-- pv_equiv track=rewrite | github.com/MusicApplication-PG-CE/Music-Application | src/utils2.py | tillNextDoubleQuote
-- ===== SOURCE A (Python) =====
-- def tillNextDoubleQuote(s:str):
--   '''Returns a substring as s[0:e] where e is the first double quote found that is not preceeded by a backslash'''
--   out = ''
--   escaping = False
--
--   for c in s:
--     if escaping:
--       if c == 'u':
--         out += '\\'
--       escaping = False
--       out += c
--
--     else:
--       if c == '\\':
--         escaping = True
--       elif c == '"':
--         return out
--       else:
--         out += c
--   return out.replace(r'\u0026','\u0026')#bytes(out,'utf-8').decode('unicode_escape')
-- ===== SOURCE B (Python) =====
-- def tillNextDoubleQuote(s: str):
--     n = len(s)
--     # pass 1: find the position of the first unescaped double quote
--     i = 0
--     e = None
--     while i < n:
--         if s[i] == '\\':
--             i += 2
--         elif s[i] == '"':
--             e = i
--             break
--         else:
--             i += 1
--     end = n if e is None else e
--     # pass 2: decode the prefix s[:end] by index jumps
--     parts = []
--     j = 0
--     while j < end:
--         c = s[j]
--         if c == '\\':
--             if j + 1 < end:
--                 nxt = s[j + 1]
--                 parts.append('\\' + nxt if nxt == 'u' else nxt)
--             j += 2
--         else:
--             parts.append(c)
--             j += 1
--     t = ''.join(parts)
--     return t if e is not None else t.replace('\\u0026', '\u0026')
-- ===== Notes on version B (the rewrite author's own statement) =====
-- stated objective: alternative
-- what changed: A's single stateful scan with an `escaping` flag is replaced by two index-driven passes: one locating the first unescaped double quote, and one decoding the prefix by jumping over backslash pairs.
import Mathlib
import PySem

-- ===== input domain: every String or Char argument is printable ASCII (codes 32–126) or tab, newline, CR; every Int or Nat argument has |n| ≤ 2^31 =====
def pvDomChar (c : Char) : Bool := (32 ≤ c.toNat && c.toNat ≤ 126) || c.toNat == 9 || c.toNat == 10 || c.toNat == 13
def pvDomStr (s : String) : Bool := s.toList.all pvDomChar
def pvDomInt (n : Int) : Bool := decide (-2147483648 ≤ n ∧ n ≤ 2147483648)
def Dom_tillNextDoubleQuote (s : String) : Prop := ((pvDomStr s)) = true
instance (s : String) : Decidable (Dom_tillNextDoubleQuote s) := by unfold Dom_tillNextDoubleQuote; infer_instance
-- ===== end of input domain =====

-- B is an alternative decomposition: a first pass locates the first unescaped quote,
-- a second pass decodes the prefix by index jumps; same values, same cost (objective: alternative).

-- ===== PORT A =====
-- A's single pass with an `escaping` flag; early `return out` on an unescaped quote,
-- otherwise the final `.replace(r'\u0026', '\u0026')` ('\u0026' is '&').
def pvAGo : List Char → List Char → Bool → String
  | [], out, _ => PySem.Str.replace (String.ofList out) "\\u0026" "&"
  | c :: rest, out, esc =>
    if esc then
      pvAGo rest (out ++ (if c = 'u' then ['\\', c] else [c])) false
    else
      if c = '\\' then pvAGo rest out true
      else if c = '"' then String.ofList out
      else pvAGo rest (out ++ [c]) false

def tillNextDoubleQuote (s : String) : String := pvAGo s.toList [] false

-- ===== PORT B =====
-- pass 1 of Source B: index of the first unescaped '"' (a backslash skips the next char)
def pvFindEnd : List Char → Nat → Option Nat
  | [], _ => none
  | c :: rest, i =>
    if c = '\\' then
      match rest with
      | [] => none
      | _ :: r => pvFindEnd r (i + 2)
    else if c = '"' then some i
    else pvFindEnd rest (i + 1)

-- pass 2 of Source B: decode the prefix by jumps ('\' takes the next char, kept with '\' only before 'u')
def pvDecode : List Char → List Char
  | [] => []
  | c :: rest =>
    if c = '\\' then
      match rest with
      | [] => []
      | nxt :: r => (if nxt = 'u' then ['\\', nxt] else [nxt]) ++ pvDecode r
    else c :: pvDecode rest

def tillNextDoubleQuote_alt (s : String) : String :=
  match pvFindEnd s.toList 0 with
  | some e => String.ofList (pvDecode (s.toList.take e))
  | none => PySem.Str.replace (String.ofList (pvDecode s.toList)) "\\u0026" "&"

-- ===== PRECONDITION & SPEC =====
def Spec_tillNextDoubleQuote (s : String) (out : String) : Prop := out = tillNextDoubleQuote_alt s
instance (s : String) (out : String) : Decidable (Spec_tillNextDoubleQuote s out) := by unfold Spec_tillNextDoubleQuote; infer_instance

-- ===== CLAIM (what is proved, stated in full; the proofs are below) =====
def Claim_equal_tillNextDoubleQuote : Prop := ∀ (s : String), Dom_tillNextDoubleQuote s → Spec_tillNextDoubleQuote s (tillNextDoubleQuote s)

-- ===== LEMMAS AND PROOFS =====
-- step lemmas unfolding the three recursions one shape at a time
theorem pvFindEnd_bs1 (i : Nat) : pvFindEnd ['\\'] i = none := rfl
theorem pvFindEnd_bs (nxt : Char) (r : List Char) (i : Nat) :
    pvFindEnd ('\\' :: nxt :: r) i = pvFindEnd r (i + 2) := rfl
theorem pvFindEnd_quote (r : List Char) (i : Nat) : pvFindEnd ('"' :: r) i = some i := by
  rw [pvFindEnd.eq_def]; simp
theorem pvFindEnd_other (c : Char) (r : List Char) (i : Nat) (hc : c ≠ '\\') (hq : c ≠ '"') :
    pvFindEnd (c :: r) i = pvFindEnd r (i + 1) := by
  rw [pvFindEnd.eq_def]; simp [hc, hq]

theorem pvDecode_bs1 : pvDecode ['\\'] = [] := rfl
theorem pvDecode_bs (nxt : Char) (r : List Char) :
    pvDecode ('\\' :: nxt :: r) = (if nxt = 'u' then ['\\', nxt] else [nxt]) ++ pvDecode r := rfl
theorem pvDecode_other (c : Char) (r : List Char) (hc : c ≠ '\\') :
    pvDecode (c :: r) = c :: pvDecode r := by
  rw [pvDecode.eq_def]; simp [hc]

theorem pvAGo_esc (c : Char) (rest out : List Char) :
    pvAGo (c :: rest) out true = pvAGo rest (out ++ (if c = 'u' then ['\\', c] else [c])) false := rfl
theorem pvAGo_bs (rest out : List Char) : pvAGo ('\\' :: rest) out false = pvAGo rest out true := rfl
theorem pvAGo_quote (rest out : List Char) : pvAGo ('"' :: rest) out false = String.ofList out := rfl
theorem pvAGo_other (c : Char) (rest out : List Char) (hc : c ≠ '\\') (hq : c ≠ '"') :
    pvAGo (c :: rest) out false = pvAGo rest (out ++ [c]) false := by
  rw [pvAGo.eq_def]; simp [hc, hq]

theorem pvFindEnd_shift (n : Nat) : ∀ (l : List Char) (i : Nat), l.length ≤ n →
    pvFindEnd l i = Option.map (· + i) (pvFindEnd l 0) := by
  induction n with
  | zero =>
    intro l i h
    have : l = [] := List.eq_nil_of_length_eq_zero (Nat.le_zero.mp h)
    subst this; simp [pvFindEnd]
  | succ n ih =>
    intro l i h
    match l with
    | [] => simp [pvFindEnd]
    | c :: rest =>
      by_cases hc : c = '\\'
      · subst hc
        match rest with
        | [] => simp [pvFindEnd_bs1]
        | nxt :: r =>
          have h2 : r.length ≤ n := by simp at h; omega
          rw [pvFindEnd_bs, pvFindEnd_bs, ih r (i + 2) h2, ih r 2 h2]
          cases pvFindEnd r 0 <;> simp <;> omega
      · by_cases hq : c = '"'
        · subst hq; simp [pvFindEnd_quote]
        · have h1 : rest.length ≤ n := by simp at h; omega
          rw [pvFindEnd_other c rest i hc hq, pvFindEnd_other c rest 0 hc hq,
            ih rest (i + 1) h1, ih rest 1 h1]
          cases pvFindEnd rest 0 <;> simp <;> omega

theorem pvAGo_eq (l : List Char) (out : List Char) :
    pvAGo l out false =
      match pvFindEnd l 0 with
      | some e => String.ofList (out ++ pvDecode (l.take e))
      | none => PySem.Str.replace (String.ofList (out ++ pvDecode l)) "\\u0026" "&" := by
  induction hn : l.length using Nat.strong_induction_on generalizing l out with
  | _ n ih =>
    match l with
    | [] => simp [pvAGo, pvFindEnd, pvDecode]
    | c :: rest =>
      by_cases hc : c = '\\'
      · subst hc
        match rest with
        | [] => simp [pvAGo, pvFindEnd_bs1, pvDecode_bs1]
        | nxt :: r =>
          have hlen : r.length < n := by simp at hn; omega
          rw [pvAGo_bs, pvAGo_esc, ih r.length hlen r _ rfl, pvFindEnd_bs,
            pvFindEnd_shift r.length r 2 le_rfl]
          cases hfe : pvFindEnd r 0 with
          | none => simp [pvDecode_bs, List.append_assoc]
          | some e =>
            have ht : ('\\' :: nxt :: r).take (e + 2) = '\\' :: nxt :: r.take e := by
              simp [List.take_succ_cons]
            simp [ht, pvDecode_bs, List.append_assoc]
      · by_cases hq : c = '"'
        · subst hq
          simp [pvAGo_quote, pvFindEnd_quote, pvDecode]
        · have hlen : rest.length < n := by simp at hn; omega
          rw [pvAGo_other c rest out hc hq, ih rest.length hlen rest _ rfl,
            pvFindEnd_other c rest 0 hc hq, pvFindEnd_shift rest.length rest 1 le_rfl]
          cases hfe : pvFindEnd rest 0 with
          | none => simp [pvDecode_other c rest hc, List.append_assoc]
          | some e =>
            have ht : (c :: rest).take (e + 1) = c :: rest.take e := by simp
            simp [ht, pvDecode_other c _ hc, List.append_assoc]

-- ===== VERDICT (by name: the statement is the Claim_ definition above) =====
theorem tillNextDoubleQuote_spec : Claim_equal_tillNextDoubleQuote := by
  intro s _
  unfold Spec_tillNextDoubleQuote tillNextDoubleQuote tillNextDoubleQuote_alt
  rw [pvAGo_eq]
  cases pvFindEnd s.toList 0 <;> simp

##############################

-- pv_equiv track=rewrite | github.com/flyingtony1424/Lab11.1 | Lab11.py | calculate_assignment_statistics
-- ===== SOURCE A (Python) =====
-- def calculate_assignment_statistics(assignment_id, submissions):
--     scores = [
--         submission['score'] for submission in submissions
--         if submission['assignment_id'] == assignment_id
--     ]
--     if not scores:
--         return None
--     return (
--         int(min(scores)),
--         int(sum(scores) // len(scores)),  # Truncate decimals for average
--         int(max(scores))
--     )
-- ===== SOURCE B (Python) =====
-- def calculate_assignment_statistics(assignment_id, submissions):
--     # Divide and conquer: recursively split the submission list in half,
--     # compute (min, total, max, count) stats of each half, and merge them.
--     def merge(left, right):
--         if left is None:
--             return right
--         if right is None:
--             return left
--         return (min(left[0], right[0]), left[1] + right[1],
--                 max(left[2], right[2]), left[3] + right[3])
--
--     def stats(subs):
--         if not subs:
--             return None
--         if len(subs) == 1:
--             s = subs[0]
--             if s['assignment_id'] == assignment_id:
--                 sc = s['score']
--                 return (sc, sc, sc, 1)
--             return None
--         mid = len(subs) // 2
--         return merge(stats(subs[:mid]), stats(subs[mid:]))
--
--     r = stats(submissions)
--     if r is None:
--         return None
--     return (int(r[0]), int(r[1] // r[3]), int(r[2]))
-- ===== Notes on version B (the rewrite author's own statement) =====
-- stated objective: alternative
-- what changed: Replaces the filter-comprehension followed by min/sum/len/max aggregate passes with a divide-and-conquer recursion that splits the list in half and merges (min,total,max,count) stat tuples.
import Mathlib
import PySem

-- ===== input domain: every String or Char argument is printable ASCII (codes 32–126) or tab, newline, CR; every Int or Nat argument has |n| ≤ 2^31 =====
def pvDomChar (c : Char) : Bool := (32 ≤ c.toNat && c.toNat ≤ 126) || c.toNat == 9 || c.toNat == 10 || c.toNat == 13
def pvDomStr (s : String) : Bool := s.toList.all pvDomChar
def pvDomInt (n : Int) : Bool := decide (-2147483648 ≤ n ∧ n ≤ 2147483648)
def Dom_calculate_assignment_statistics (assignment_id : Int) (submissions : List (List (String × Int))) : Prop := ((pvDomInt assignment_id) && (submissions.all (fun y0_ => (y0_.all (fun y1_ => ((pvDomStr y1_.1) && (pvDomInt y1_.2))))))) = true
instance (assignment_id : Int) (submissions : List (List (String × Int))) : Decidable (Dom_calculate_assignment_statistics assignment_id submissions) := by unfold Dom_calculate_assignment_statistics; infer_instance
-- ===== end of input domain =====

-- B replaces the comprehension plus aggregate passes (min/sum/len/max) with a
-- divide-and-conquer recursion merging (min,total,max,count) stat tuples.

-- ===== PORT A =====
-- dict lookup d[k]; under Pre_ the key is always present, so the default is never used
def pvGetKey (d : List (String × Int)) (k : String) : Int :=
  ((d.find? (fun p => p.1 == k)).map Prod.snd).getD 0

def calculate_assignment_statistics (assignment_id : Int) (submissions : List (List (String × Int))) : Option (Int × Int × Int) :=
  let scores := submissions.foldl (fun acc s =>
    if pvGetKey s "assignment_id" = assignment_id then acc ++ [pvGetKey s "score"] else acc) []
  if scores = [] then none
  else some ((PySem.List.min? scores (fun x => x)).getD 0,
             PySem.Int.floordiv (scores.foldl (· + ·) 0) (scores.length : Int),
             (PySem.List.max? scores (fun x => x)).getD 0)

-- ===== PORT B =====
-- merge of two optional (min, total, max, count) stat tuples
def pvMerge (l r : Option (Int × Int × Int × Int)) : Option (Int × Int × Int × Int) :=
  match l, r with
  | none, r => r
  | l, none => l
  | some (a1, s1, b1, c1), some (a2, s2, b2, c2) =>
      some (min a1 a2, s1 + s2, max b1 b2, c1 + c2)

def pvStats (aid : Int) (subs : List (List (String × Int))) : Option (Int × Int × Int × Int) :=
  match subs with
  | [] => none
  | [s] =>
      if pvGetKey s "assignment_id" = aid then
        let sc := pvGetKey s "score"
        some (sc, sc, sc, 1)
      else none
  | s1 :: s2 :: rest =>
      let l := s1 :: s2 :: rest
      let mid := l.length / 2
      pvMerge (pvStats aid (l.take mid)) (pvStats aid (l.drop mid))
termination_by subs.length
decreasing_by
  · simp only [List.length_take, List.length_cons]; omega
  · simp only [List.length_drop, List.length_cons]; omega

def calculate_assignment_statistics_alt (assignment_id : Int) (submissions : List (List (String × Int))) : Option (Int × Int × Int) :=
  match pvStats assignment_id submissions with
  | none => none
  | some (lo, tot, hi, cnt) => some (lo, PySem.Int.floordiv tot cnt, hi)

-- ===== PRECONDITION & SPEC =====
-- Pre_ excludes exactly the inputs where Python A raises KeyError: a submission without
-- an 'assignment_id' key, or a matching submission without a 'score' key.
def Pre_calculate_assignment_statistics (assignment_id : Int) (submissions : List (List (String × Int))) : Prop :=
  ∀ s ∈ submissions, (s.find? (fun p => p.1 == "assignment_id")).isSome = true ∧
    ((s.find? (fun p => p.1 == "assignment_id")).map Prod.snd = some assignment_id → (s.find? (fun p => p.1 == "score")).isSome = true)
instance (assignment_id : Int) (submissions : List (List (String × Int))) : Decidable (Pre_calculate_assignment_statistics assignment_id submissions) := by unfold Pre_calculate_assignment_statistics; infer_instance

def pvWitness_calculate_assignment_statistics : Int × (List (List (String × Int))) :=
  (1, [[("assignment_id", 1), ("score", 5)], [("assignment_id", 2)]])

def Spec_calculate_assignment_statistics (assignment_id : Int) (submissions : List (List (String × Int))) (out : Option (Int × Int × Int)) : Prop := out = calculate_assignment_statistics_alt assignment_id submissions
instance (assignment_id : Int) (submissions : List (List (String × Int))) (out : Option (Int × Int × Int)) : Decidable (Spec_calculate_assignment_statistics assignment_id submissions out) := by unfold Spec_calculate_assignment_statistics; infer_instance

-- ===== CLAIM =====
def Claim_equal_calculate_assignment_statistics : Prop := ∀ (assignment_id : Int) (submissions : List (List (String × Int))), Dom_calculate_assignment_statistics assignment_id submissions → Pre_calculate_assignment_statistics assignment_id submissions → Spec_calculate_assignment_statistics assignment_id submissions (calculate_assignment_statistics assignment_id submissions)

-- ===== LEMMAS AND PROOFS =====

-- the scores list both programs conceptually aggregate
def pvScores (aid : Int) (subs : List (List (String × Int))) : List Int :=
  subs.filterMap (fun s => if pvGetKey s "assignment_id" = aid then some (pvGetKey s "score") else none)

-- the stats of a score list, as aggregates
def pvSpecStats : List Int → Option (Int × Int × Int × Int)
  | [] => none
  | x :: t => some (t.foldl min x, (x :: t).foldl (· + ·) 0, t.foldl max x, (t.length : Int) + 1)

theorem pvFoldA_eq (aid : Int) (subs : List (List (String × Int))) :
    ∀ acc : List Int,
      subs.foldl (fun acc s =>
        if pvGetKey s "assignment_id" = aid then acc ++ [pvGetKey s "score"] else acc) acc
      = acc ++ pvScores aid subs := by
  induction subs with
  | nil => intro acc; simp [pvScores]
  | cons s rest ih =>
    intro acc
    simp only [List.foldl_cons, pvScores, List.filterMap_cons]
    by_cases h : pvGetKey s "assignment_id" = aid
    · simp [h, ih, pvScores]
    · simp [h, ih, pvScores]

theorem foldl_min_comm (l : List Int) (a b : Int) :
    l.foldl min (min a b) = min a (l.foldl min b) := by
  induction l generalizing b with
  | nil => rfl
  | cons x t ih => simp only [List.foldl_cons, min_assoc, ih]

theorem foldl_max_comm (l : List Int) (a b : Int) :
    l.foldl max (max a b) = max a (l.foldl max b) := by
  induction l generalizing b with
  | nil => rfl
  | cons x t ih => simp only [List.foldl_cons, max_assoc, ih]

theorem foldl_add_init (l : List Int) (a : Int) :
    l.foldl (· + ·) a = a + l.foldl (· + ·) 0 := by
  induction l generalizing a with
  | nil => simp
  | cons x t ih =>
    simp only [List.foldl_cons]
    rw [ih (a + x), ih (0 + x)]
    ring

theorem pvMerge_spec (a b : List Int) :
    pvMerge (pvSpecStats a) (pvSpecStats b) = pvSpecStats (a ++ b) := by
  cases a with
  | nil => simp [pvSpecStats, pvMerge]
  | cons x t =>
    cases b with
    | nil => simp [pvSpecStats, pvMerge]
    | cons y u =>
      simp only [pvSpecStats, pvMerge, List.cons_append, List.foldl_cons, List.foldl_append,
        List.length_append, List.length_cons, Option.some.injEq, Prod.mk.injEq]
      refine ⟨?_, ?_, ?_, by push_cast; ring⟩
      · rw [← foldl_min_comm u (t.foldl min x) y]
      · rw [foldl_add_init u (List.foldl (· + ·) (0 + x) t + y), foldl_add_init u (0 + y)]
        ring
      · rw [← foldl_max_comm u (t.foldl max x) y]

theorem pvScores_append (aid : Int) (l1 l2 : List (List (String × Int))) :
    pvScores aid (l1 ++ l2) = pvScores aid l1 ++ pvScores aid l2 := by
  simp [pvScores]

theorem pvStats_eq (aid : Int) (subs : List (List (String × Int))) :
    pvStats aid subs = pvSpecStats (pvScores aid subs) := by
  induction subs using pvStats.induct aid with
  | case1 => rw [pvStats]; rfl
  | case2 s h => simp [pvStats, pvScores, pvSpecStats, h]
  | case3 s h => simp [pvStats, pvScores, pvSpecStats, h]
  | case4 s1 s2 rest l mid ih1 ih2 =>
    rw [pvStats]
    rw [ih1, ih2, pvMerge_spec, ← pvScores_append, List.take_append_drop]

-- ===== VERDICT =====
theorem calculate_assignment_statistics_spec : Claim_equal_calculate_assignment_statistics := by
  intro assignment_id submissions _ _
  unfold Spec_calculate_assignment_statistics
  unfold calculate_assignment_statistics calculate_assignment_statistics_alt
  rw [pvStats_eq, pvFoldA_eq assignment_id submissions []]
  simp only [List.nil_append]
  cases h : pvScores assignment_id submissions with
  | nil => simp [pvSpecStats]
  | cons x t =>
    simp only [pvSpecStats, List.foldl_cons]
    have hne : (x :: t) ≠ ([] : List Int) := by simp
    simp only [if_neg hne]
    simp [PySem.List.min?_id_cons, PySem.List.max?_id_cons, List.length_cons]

##############################

Problem details: Taking the listing above as a whole, count the lines that include the word "track" and report the figure only.

Your response: 2